Okay, there. The threads have been combined, and there's a redirect from the lit spot forum that'll expire in one month. It's a few days over your deadline, but it's that or a week. :lol:
Thanks for accepting my entry! Here it is:
The Quiet Death of Janet Mueller
She screamed.
It was as much an instinctual, uncontrollable action as it was an intelligent one. It's something driven into our heads from the time we're little children - "if a stranger ever tries to take you, scream your head off!" So Janet Mueller screamed.
Janet Mueller's scream was audible inside the Robinson's home, but they had gone to Oregon for great-grandma Robinson's funeral.
Janet Mueller's scream could be heard inside the home of Georgia Levinson, but her thick earplugs blocked out anything that may have roused her from her sleep. It was just as well, perhaps; miss Levinson stood at a tiny five feet and one inch, with only 90 pounds to her frail frame. She could no more overpower Janet Mueller's problems than she could overpower a labrador retriever, and the bite-shaped scars on her arms suggested she wasn't good at that.
Janet Mueller's scream made its way into the home of the Hartmans. Mr. Hartman was away on business, Mrs. Hartman was knocked out on sleeping pills, and their daughter Naomi had yet to return home.
Janet Mueller's scream could also be heard from the back room of Larry Friedman's house. Mr. Friedman looked up, as if that would help him hear better. He heard the scream and the terror within it. He nestled into his chair, hoping it might protect him. But what would truly protect him was his steel-reinforced doors, multiple alarm systems, barred windows, and aggressive labrador retriever. As long as Mr. Friedman stayed inside, he knew he would be safe.
Janet Mueller's scream was only slightly audible in the bedroom of the recently married Cole and Marissa Lavigne. "What was that?" the babysitter asked. Mr. Lavigne ignored her question and unzipped her pants.
Janet Mueller's scream echoed from room to room in the unfurnished home of the late Horace Newman. The FOR SALE sign on the front lawn told all that needed to be told.
And so Janet Mueller was left to fend for herself. She ran frantically down the suburban street, stumbling and looking back over her shoulder like they do in horror movies. Her pursuer shrunk farther and farther into the distance, following at a slow, shuffling pace. Janet turned a sharp left into the McConnell's yard, stumbling through a bush on the way. Mr. McConnell heard the rustling from his place on the toilet and made note to get his shotgun once he was done. He was going to deal with the raccoon problem himself.
Janet Mueller pushed her way through more yards than she could count in the dark September night. Sometimes she'd cross a street, hop over a fence, or run through three consecutive yards. She hoped that with her speed advantage on her unusually slow pursuant, they may lose track of her. The Lavigne's small terrier barked at her as she ran through their backyard, causing the babysitter to peek through the bedroom curtains. Mr. Lavigne pulled her back, afraid that someone might see her.
Janet Mueller finally came to rest under the back porch of Gina Lewis and Pam Deering. Their cat, Elton, saw Janet through the window, but Gina and Pam did not. Janet tried to control her loud and heavy breathing, afraid it may give her hiding place away to her pursuer. But the truth was that she had been alone for three blocks, having quite sufficiently lost her pursuant, and possibly also his interest.
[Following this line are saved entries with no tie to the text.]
-- pv_equiv track=rewrite | github.com/LucasPln/MarcoPython | PROJET_PIFE_10/FMP/FMP.py | notePossibilite
-- ===== SOURCE A (Python) =====
-- def notePossibilite(possibilite, listeEleve, notesAttribuees):
--     medianeGroupe = []
--     for groupe in possibilite:
--         notesGroupe = []
--         for eleve1 in groupe:
--             for eleve2 in groupe:
--                 note = notesAttribuees[listeEleve.index(eleve1)][listeEleve.index(eleve2)]
--                 if(not note == "-"):
--                     notesGroupe.append(note)
--
--         if("AR" in notesGroupe):
--             medianeGroupe.append("AR")
--         elif("I" in notesGroupe):
--             medianeGroupe.append("I")
--         elif("P" in notesGroupe):
--             medianeGroupe.append("P")
--         elif("AB" in notesGroupe):
--             medianeGroupe.append("AB")
--         elif("B" in notesGroupe):
--             medianeGroupe.append("B")
--         elif("TB" in notesGroupe):
--             medianeGroupe.append("TB")
--
--     if("AR" in medianeGroupe):
--         return "AR"
--     elif("I" in medianeGroupe):
--         return "I"
--     elif("P" in medianeGroupe):
--         return "P"
--     elif("AB" in medianeGroupe):
--         return "AB"
--     elif("B" in medianeGroupe):
--         return "B"
--     elif("TB" in medianeGroupe):
--         return "TB"
-- ===== SOURCE B (Python) =====
-- def notePossibilite(possibilite, listeEleve, notesAttribuees):
--     # single pass: collect every non-'-' note across all groups into one set,
--     # then return the first label of the fixed precedence present in it
--     notes = set()
--     for groupe in possibilite:
--         for eleve1 in groupe:
--             for eleve2 in groupe:
--                 note = notesAttribuees[listeEleve.index(eleve1)][listeEleve.index(eleve2)]
--                 if note != "-":
--                     notes.add(note)
--     for label in ("AR", "I", "P", "AB", "B", "TB"):
--         if label in notes:
--             return label
--     return None
-- ===== Notes on version B (the rewrite author's own statement) =====
-- stated objective: simpler
-- what changed: The two nested priority cascades (per-group label, then aggregate label) collapse into one: B pools every non-'-' note from all groups into a single set and returns the first label of the fixed precedence AR>I>P>AB>B>TB found in it, eliminating the per-group notesGroupe/medianeGroupe reduction stage; correct because a first-match over minima of groups equals a first-match over the union.
import Mathlib
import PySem

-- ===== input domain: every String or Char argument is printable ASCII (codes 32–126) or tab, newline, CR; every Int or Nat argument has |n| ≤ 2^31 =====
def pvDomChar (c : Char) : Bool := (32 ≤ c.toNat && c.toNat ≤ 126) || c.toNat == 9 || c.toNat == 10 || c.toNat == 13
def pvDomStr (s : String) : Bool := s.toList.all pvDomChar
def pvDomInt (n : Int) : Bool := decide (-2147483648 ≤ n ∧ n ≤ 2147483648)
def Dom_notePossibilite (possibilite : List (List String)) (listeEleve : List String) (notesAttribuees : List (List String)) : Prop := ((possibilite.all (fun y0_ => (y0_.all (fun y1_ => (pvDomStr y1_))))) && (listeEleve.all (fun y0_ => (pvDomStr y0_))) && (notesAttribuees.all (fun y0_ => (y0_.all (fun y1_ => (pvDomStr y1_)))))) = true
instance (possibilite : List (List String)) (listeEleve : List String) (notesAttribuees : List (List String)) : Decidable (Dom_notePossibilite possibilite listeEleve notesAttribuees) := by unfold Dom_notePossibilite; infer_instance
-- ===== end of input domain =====

-- B collapses A's two nested priority cascades (per-group label, then aggregate label) into one pass:
-- it pools every non-'-' note into a single set and returns the first precedence label present (objective: simpler).

-- ===== PORT A =====
-- shared access helper: notesAttribuees[listeEleve.index(e1)][listeEleve.index(e2)]
-- (none = the access raises ValueError/IndexError in Python; such inputs are outside Pre_)
def pvNoteAcc (listeEleve : List String) (notesAttribuees : List (List String)) (e1 e2 : String) : Option String :=
  match PySem.List.index? listeEleve e1, PySem.List.index? listeEleve e2 with
  | some i, some j => (notesAttribuees[i]?).bind (fun row => row[j]?)
  | _, _ => none

def notePossibilite (possibilite : List (List String)) (listeEleve : List String) (notesAttribuees : List (List String)) : Option String :=
  let medianeGroupe := possibilite.foldl (fun medianeGroupe groupe =>
    let notesGroupe := groupe.foldl (fun notesGroupe eleve1 =>
      groupe.foldl (fun notesGroupe eleve2 =>
        let note := (pvNoteAcc listeEleve notesAttribuees eleve1 eleve2).getD "-"
        if !(note == "-") then notesGroupe ++ [note] else notesGroupe) notesGroupe) ([] : List String)
    if notesGroupe.contains "AR" then medianeGroupe ++ ["AR"]
    else if notesGroupe.contains "I" then medianeGroupe ++ ["I"]
    else if notesGroupe.contains "P" then medianeGroupe ++ ["P"]
    else if notesGroupe.contains "AB" then medianeGroupe ++ ["AB"]
    else if notesGroupe.contains "B" then medianeGroupe ++ ["B"]
    else if notesGroupe.contains "TB" then medianeGroupe ++ ["TB"]
    else medianeGroupe) ([] : List String)
  if medianeGroupe.contains "AR" then some "AR"
  else if medianeGroupe.contains "I" then some "I"
  else if medianeGroupe.contains "P" then some "P"
  else if medianeGroupe.contains "AB" then some "AB"
  else if medianeGroupe.contains "B" then some "B"
  else if medianeGroupe.contains "TB" then some "TB"
  else none

-- ===== PORT B =====
def pvPriority : List String := ["AR", "I", "P", "AB", "B", "TB"]

def notePossibilite_alt (possibilite : List (List String)) (listeEleve : List String) (notesAttribuees : List (List String)) : Option String :=
  let notes : PySem.Set String := possibilite.foldl (fun notes groupe =>
    groupe.foldl (fun notes eleve1 =>
      groupe.foldl (fun notes eleve2 =>
        let note := (pvNoteAcc listeEleve notesAttribuees eleve1 eleve2).getD "-"
        if note != "-" then PySem.Set.add notes note else notes) notes) notes) PySem.Set.empty
  pvPriority.find? (fun label => PySem.Set.contains notes label)

-- ===== PRECONDITION & SPEC =====
-- Pre_ excludes exactly the inputs on which the Python access raises: some eleve of a group is
-- absent from listeEleve (ValueError) or an index falls outside notesAttribuees / its row (IndexError).
def Pre_notePossibilite (possibilite : List (List String)) (listeEleve : List String) (notesAttribuees : List (List String)) : Prop :=
  (possibilite.all (fun groupe => groupe.all (fun e1 =>
    match PySem.List.index? listeEleve e1 with
    | none => false
    | some i =>
      match notesAttribuees[i]? with
      | none => false
      | some row => groupe.all (fun e2 =>
          match PySem.List.index? listeEleve e2 with
          | none => false
          | some j => decide (j < row.length))))) = true
instance (possibilite : List (List String)) (listeEleve : List String) (notesAttribuees : List (List String)) : Decidable (Pre_notePossibilite possibilite listeEleve notesAttribuees) := by unfold Pre_notePossibilite; infer_instance

def pvWitness_notePossibilite : List (List String) × List String × List (List String) :=
  ([["a", "b"], ["c"]], ["a", "b", "c"], [["-", "P", "-"], ["B", "-", "-"], ["-", "-", "TB"]])

def Spec_notePossibilite (possibilite : List (List String)) (listeEleve : List String) (notesAttribuees : List (List String)) (out : Option String) : Prop := out = notePossibilite_alt possibilite listeEleve notesAttribuees
instance (possibilite : List (List String)) (listeEleve : List String) (notesAttribuees : List (List String)) (out : Option String) : Decidable (Spec_notePossibilite possibilite listeEleve notesAttribuees out) := by unfold Spec_notePossibilite; infer_instance

-- ===== CLAIM (what is proved, stated in full; the proofs are below) =====
def Claim_equal_notePossibilite : Prop := ∀ (possibilite : List (List String)) (listeEleve : List String) (notesAttribuees : List (List String)), Dom_notePossibilite possibilite listeEleve notesAttribuees → Pre_notePossibilite possibilite listeEleve notesAttribuees → Spec_notePossibilite possibilite listeEleve notesAttribuees (notePossibilite possibilite listeEleve notesAttribuees)

-- ===== LEMMAS AND PROOFS =====

-- the note of a pair, as both ports compute it ('-' only as the skipped value)
def pvF (listeEleve : List String) (notesAttribuees : List (List String)) (e1 e2 : String) : String :=
  (pvNoteAcc listeEleve notesAttribuees e1 e2).getD "-"

-- A's notesGroupe of one group, in closed form
def pvNotesG (listeEleve : List String) (notesAttribuees : List (List String)) (g : List String) : List String :=
  g.flatMap (fun e1 => (g.filter (fun e2 => !(pvF listeEleve notesAttribuees e1 e2 == "-"))).map (pvF listeEleve notesAttribuees e1))

lemma pvInner (le : List String) (na : List (List String)) (e1 : String) :
    ∀ (g2 ng : List String),
    g2.foldl (fun notesGroupe eleve2 =>
        let note := (pvNoteAcc le na e1 eleve2).getD "-"
        if !(note == "-") then notesGroupe ++ [note] else notesGroupe) ng
    = ng ++ (g2.filter (fun e2 => !(pvF le na e1 e2 == "-"))).map (pvF le na e1)
  | [], ng => by simp
  | e2 :: t, ng => by
      rw [List.foldl_cons, pvInner le na e1 t]
      simp only [List.filter_cons, pvF]
      by_cases h : ((pvNoteAcc le na e1 e2).getD "-") == "-" <;> simp [h, pvF]

lemma pvOuter (le : List String) (na : List (List String)) (g : List String) :
    ∀ (g1 ng : List String),
    g1.foldl (fun notesGroupe eleve1 =>
      g.foldl (fun notesGroupe eleve2 =>
        let note := (pvNoteAcc le na eleve1 eleve2).getD "-"
        if !(note == "-") then notesGroupe ++ [note] else notesGroupe) notesGroupe) ng
    = ng ++ g1.flatMap (fun e1 => (g.filter (fun e2 => !(pvF le na e1 e2 == "-"))).map (pvF le na e1))
  | [], ng => by simp
  | e1 :: t, ng => by
      rw [List.foldl_cons, pvInner le na e1 g, pvOuter le na g t]
      simp

lemma pvStep (ns med : List String) :
    (if ns.contains "AR" then med ++ ["AR"]
     else if ns.contains "I" then med ++ ["I"]
     else if ns.contains "P" then med ++ ["P"]
     else if ns.contains "AB" then med ++ ["AB"]
     else if ns.contains "B" then med ++ ["B"]
     else if ns.contains "TB" then med ++ ["TB"]
     else med)
    = med ++ (pvPriority.find? (fun x => ns.contains x)).toList := by
  simp only [pvPriority, List.find?]
  split_ifs <;> simp_all

lemma pvMedianeAux (le : List String) (na : List (List String)) :
    ∀ (p : List (List String)) (med : List String),
    p.foldl (fun medianeGroupe groupe =>
      let notesGroupe := groupe.foldl (fun notesGroupe eleve1 =>
        groupe.foldl (fun notesGroupe eleve2 =>
          let note := (pvNoteAcc le na eleve1 eleve2).getD "-"
          if !(note == "-") then notesGroupe ++ [note] else notesGroupe) notesGroupe) ([] : List String)
      if notesGroupe.contains "AR" then medianeGroupe ++ ["AR"]
      else if notesGroupe.contains "I" then medianeGroupe ++ ["I"]
      else if notesGroupe.contains "P" then medianeGroupe ++ ["P"]
      else if notesGroupe.contains "AB" then medianeGroupe ++ ["AB"]
      else if notesGroupe.contains "B" then medianeGroupe ++ ["B"]
      else if notesGroupe.contains "TB" then medianeGroupe ++ ["TB"]
      else medianeGroupe) med
    = med ++ p.flatMap (fun g => (pvPriority.find? (fun x => (pvNotesG le na g).contains x)).toList)
  | [], med => by simp
  | g :: t, med => by
      rw [List.foldl_cons]
      show List.foldl _ (if _ then _ else _) t = _
      rw [pvOuter le na g g, pvStep, pvMedianeAux le na t]
      simp [pvNotesG]

lemma pvMemS2 (le : List String) (na : List (List String)) (e1 : String) (x : String) :
    ∀ (g2 : List String) (s : PySem.Set String),
    x ∈ g2.foldl (fun notes eleve2 =>
        let note := (pvNoteAcc le na e1 eleve2).getD "-"
        if note != "-" then PySem.Set.add notes note else notes) s
    ↔ x ∈ s ∨ x ∈ (g2.filter (fun e2 => !(pvF le na e1 e2 == "-"))).map (pvF le na e1)
  | [], s => by simp
  | e2 :: t, s => by
      rw [List.foldl_cons]
      show x ∈ List.foldl _ (if _ then _ else _) t ↔ _
      rw [pvMemS2 le na e1 x t]
      by_cases h : ((pvNoteAcc le na e1 e2).getD "-") = "-" <;>
        simp [h, pvF, PySem.Set.mem_add] <;> tauto

lemma pvMemS1 (le : List String) (na : List (List String)) (g : List String) (x : String) :
    ∀ (g1 : List String) (s : PySem.Set String),
    x ∈ g1.foldl (fun notes eleve1 =>
      g.foldl (fun notes eleve2 =>
        let note := (pvNoteAcc le na eleve1 eleve2).getD "-"
        if note != "-" then PySem.Set.add notes note else notes) notes) s
    ↔ x ∈ s ∨ ∃ e1 ∈ g1, x ∈ (g.filter (fun e2 => !(pvF le na e1 e2 == "-"))).map (pvF le na e1)
  | [], s => by simp
  | e1 :: t, s => by
      rw [List.foldl_cons, pvMemS1 le na g x t, pvMemS2 le na e1 x g]
      simp
      rw [or_assoc]

lemma pvMemS0 (le : List String) (na : List (List String)) (x : String) :
    ∀ (p : List (List String)) (s : PySem.Set String),
    x ∈ p.foldl (fun notes groupe =>
      groupe.foldl (fun notes eleve1 =>
        groupe.foldl (fun notes eleve2 =>
          let note := (pvNoteAcc le na eleve1 eleve2).getD "-"
          if note != "-" then PySem.Set.add notes note else notes) notes) notes) s
    ↔ x ∈ s ∨ ∃ g ∈ p, x ∈ pvNotesG le na g
  | [], s => by simp
  | g :: t, s => by
      rw [List.foldl_cons, pvMemS0 le na x t, pvMemS1 le na g x g]
      simp [pvNotesG]
      rw [or_assoc]
-- running min over a list that is bounded below by the seed stays at the seed
theorem pvFoldlMinConst : ∀ (l : List Int) (c : Int), (∀ x ∈ l, c ≤ x) → l.foldl min c = c
  | [], _, _ => rfl
  | x :: xs, c, h => by
    rw [List.foldl_cons, min_eq_left (h x (by simp))]
    exact pvFoldlMinConst xs c (fun y hy => h y (by simp [hy]))

-- "all heights equal" in Pre_/D_ form vs the set-cardinality test
theorem pvConst_iff (heights : List Int) (hne : heights ≠ []) :
    (PySem.Set.ofList heights).length = 1 ↔ ∀ h ∈ heights, h = heights.getD 0 0 := by
  rw [pvSetLenOne heights hne]
  cases heights with
  | nil => exact absurd rfl hne
  | cons h0 hs =>
    constructor
    · intro hp h hh
      exact hp h hh h0 (by simp)
    · intro hp a ha b hb
      rw [hp a ha, hp b hb]

theorem pvLoopOpsMono (nn : Int) : ∀ (fuel : Nat) (ts ops : List (Int × Int)),
    ops.length ≤ (mtiLoop nn fuel ts ops).2.length := by
  intro fuel
  induction fuel with
  | zero => intro ts ops; exact le_refl _
  | succ m ih =>
    intro ts ops
    simp only [mtiLoop]
    split
    · exact le_refl _
    · split
      · simp
      · exact le_trans (by simp) (ih _ _)

-- with fuel left and a non-empty tower list, A's loop records at least one operation
theorem pvLoopOpsGrow (nn : Int) (m : Nat) (ts ops : List (Int × Int)) (h : ¬ts = []) :
    ops.length + 1 ≤ (mtiLoop nn (m + 1) ts ops).2.length := by
  simp only [mtiLoop]
  rw [if_neg h]
  split
  · simp
  · exact le_trans (by simp) (pvLoopOpsMono nn m _ _)

-- ===== VERDICT (by name: the statements are the Claim_ definitions above) =====
theorem minimize_tower_instability_spec : Claim_unchanged_minimize_tower_instability := by
  intro n k heights _ hpre hnD
  by_cases hset : (PySem.Set.ofList heights).length = 1
  · simp only [minimize_tower_instability, minimize_tower_instability_alt, if_pos hset]
  · -- heights not constant; Pre_ then forces 1 ≤ n ≤ len heights
    have hne : heights ≠ [] := by
      intro h; subst h
      rcases hpre.2 with h1 | h2
      · have := hpre.1; simp at this; omega
      · exact h2.1 rfl
    have hn1 : 1 ≤ n := by
      rcases hpre.2 with h1 | h2
      · exact h1
      · exact absurd ((pvConst_iff heights hne).2 h2.2) hset
    have hnlen : n ≤ (heights.length : Int) := hpre.1
    simp only [minimize_tower_instability, minimize_tower_instability_alt, if_neg hset]
    set tws := PySem.List.sorted
        ((PySem.List.pyRange 0 n 1).map (fun i => (PySem.List.pyGetD heights i 0, i + 1)))
        (fun p => toLex p) with htws
    -- towers facts
    have hlen : tws.length = n.toNat := by
      rw [htws, PySem.List.length_sorted, List.length_map, PySem.List.length_pyRange_one]
      simp
    have hcast : n = ((tws.length : Nat) : Int) := by
      rw [hlen, Int.toNat_of_nonneg (by omega)]
    obtain ⟨t, rest, htr⟩ : ∃ t rest, tws = t :: rest := by
      cases hc : tws with
      | nil => rw [hc] at hlen; simp at hlen; omega
      | cons a b => exact ⟨a, b, rfl⟩
    have hsorted : (t :: rest).Pairwise (fun a b => toLex a ≤ toLex b) := by
      rw [← htr, htws]; exact PySem.List.sorted_pairwise _ _
    -- map fst of the tower list is a permutation of the first n heights
    have hprefix : (tws.map (·.1)).Perm (heights.take n.toNat) := by
      have hperm : tws.Perm ((PySem.List.pyRange 0 n 1).map
          (fun i => (PySem.List.pyGetD heights i 0, i + 1))) := by
        rw [htws]; exact PySem.List.sorted_perm _ _ _
      have hcastn : n = ((n.toNat : Nat) : Int) := by omega
      have hmapeq : (PySem.List.pyRange 0 n 1).map (fun i => PySem.List.pyGetD heights i 0)
          = heights.take n.toNat := by
        have h2 := pvRangeMapGetD heights 0 n.toNat (by omega)
        rw [← hcastn] at h2
        exact h2
      refine (hperm.map (·.1)).trans ?_
      simp only [List.map_map, Function.comp_def]
      rw [hmapeq]
    -- loop guard
    have hguard : k.toNat = 0 ∨ t.1 ≠ ((t :: rest).getLast (by simp)).1 := by
      by_cases hk : k ≤ 0
      · left; omega
      · right
        intro hcontra
        apply hnD
        refine ⟨hn1, by omega, ?_, fun hall => hset ((pvConst_iff heights hne).2 hall)⟩
        intro h hh
        -- every tower first component equals t.1
        have hallfst : ∀ x ∈ tws.map (·.1), x = t.1 := by
          intro x hx
          rcases List.mem_map.1 (htr ▸ hx) with ⟨e, he, rfl⟩
          have hlow := pvHead_le t rest hsorted e he
          have hhigh := pvLe_last (t :: rest) (by simp) hsorted e he
          omega
        have hmem : h ∈ tws.map (·.1) := (hprefix.mem_iff).2 (by exact hh)
        have hmem0 : heights.getD 0 0 ∈ tws.map (·.1) := by
          refine (hprefix.mem_iff).2 ?_
          cases heights with
          | nil => exact absurd rfl hne
          | cons h0 hs =>
            have : n.toNat ≠ 0 := by omega
            cases hm : n.toNat with
            | zero => omega
            | succ m => simp
        rw [hallfst h hmem, hallfst _ hmem0]
    -- run the loops together
    have hloop := pvLoop_eq n k.toNat t rest [] hsorted hguard (by rw [← htr]; exact hcast)
    rcases hloop with ⟨heq, t', rest', hfst, hsorted', hlen'⟩
    rw [htr, heq, hfst]
    -- A's epilogue on the final sorted list
    have hcast' : n = (((t' :: rest').length : Nat) : Int) := by
      rw [hlen', ← htr]; exact hcast
    have hfhs : (PySem.List.pyRange 0 n 1).map
        (fun i => (PySem.List.pyGetD (t' :: rest') i ((0 : Int), (0 : Int))).1)
        = t'.1 :: rest'.map (·.1) := by
      rw [hcast', pvAllEqMap]; rfl
    rw [hfhs]
    rw [PySem.List.max?_id_cons, PySem.List.min?_id_cons]
    rw [pvFoldlMaxLast rest' t' hsorted']
    rw [pvFoldlMinConst (rest'.map (·.1)) t'.1 (by
      intro x hx
      rcases List.mem_map.1 hx with ⟨e, he, rfl⟩
      exact pvHead_le t' rest' hsorted' e (by simp [he]))]
    rfl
Janet Mueller leaned against the side of Miss Lewis and Miss Deering's house as her breath gradually slowed. The light of the full moon filtered between the boards on the deck, leaving stripes of blueish light on her jeans.
Janet Mueller screamed again.
This time, her screams were of pain. When that man attacked her, she grabbed, kicked, bit, punched, and clawed her way out of his grasp as he grabbed, kicked, bit, punched, and clawed her back into his grasp. The bite marks up and down her left arm oozed blood, but at the time it seemed minor. But now Janet was in the worst pain she had ever experienced. Her arm throbbed and stabbed, her mouth felt as if it were on fire, her legs twisted and contorted involuntarily, and it was as if every rib in her chest were broken. Janet Mueller writhed on the ground underneath the porch, screaming whenever her vocal chords didn't threaten to snap. Miss Lewis and Miss Deering didn't hear Janet over the thrash metal blaring in their bedroom - or they thought it was part of the song.
The neighbors thought it was part of the song.
A crawling, tingly sensation crept up the back of Janet Mueller's skull. Her right arm, the only one she could still move voluntarily, went to it and came back with a clump of hair attached to a patch of skin. Janet screamed and bled into the dirt. Soon enough, her left hand's ring finger fell off, as if mocking her unwed status.
Naomi Hartman walked down the Lavigne's front lawn. She wrapped her cardigan around her chest tightly, though it wasn't cold out.
When she heard the first footstep, she thought it was the wind.
When she heard the second footstep, she didn't hear it at all.
When she heard the third footstep, she thought it was an animal.
No one heard Janet Mueller, and they wouldn't hear Naomi Hartman either.